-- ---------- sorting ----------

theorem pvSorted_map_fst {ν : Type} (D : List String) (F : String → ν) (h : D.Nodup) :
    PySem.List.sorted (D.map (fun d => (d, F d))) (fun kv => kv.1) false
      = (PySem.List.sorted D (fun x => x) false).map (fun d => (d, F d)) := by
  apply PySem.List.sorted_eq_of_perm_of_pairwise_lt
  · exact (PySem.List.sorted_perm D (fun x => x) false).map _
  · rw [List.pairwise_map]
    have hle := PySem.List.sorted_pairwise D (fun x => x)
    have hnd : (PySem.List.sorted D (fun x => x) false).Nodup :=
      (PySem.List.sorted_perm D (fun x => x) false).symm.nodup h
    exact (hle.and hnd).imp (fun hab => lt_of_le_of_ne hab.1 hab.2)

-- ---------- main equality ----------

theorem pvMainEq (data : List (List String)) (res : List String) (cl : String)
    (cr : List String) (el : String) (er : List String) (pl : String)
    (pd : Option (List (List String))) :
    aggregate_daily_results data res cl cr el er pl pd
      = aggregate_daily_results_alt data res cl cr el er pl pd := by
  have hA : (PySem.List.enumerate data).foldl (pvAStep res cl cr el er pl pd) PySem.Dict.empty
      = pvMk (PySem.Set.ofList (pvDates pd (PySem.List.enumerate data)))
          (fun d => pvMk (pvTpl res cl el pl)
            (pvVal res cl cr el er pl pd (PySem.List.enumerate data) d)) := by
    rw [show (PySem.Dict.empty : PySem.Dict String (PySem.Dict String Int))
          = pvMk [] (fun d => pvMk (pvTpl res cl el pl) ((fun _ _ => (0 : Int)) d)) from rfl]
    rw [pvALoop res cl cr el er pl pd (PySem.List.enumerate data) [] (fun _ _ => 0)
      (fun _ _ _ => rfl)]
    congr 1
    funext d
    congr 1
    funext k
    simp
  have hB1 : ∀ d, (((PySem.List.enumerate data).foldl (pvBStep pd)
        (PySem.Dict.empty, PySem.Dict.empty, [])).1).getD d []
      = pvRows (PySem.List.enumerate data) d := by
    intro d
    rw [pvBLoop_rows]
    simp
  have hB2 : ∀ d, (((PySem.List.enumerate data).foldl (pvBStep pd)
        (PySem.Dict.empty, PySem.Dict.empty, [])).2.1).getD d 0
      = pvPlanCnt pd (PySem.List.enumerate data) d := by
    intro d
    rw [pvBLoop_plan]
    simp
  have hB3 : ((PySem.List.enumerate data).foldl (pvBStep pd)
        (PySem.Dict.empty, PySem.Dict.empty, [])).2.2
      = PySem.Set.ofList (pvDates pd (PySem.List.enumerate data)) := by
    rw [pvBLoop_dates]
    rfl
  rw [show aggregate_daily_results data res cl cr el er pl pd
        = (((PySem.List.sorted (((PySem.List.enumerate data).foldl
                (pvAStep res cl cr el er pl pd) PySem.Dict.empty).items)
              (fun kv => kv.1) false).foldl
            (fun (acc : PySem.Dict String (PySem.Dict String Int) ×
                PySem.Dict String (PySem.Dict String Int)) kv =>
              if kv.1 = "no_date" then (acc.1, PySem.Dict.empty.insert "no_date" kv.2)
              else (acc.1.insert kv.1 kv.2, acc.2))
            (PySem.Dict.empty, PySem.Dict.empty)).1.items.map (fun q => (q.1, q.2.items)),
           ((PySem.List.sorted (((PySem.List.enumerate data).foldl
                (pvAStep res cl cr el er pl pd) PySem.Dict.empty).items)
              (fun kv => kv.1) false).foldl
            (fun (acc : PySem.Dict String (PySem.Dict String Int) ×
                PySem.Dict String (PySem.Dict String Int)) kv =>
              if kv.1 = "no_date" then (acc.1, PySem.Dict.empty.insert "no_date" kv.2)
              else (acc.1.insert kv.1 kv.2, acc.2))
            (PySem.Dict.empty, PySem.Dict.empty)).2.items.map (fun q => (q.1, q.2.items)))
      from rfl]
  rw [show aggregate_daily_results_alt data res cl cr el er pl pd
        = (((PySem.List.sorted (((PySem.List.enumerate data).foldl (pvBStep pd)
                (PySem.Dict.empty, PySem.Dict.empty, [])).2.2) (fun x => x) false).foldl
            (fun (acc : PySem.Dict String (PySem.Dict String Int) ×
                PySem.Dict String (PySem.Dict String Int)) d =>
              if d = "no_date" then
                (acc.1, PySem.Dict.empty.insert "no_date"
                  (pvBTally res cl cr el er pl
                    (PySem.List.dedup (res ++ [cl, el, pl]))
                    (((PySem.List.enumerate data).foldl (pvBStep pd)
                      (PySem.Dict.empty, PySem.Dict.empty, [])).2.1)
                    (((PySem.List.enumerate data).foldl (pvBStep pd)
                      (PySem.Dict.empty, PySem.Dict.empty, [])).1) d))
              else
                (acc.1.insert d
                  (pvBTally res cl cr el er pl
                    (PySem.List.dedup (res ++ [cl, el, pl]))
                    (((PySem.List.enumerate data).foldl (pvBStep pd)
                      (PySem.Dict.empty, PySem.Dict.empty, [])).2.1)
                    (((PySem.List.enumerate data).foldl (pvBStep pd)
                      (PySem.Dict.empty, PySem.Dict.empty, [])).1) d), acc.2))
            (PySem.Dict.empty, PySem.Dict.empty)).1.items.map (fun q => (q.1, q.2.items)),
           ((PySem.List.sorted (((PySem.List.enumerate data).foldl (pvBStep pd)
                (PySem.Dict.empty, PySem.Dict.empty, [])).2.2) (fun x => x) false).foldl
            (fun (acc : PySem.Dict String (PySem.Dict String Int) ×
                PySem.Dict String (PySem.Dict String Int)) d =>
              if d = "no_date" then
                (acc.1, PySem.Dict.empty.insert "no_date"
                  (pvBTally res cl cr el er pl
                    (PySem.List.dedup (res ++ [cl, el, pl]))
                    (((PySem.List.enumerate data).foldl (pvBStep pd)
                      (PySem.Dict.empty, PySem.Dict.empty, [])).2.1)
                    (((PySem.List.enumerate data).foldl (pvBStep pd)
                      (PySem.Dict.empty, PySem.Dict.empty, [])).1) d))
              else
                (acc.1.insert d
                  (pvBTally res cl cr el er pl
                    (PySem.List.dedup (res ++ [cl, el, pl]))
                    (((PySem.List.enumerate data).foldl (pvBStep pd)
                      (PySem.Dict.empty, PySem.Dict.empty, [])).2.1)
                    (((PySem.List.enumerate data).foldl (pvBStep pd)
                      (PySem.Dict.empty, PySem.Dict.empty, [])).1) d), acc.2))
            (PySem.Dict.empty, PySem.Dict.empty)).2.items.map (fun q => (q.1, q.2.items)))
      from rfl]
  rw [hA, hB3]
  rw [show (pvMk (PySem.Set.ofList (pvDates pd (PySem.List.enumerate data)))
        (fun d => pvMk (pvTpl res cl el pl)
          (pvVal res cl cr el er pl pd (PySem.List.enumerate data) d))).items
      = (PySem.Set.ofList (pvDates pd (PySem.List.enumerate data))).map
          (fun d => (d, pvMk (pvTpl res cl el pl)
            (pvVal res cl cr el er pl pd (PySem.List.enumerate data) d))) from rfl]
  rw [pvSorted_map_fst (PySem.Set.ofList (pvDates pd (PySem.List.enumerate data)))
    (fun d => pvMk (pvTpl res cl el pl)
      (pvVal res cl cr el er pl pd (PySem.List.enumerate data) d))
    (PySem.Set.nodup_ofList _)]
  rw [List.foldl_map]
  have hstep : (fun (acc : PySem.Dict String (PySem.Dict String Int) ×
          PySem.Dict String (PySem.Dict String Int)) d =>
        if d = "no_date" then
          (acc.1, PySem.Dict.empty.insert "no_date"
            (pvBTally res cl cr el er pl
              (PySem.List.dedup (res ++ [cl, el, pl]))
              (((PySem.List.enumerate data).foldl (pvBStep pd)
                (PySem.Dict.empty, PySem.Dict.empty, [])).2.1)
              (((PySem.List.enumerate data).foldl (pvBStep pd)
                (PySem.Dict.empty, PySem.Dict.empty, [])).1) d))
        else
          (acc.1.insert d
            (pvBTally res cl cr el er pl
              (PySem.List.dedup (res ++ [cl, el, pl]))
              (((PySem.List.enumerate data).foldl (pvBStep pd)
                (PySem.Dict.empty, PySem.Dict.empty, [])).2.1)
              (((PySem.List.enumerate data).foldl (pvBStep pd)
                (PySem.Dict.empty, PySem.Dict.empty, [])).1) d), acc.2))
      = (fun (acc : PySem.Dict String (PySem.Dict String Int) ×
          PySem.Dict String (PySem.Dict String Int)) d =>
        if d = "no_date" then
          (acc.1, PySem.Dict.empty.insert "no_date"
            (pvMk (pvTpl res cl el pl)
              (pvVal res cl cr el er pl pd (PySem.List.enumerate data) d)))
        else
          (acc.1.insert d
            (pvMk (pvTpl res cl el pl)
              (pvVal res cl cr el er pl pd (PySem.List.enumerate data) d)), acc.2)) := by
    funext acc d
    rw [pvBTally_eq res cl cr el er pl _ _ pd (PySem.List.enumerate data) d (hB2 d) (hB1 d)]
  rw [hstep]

* _EXERCISE DETAILS_
Lines after the one containing "d)) from rfl]" are not wanted; repeat exactly each line above from the first up to and including it.

* _YOUR SOLUTION_
-- ---------- sorting ----------

theorem pvSorted_map_fst {ν : Type} (D : List String) (F : String → ν) (h : D.Nodup) :
    PySem.List.sorted (D.map (fun d => (d, F d))) (fun kv => kv.1) false
      = (PySem.List.sorted D (fun x => x) false).map (fun d => (d, F d)) := by
  apply PySem.List.sorted_eq_of_perm_of_pairwise_lt
  · exact (PySem.List.sorted_perm D (fun x => x) false).map _
  · rw [List.pairwise_map]
    have hle := PySem.List.sorted_pairwise D (fun x => x)
    have hnd : (PySem.List.sorted D (fun x => x) false).Nodup :=
      (PySem.List.sorted_perm D (fun x => x) false).symm.nodup h
    exact (hle.and hnd).imp (fun hab => lt_of_le_of_ne hab.1 hab.2)

-- ---------- main equality ----------

theorem pvMainEq (data : List (List String)) (res : List String) (cl : String)
    (cr : List String) (el : String) (er : List String) (pl : String)
    (pd : Option (List (List String))) :
    aggregate_daily_results data res cl cr el er pl pd
      = aggregate_daily_results_alt data res cl cr el er pl pd := by
  have hA : (PySem.List.enumerate data).foldl (pvAStep res cl cr el er pl pd) PySem.Dict.empty
      = pvMk (PySem.Set.ofList (pvDates pd (PySem.List.enumerate data)))
          (fun d => pvMk (pvTpl res cl el pl)
            (pvVal res cl cr el er pl pd (PySem.List.enumerate data) d)) := by
    rw [show (PySem.Dict.empty : PySem.Dict String (PySem.Dict String Int))
          = pvMk [] (fun d => pvMk (pvTpl res cl el pl) ((fun _ _ => (0 : Int)) d)) from rfl]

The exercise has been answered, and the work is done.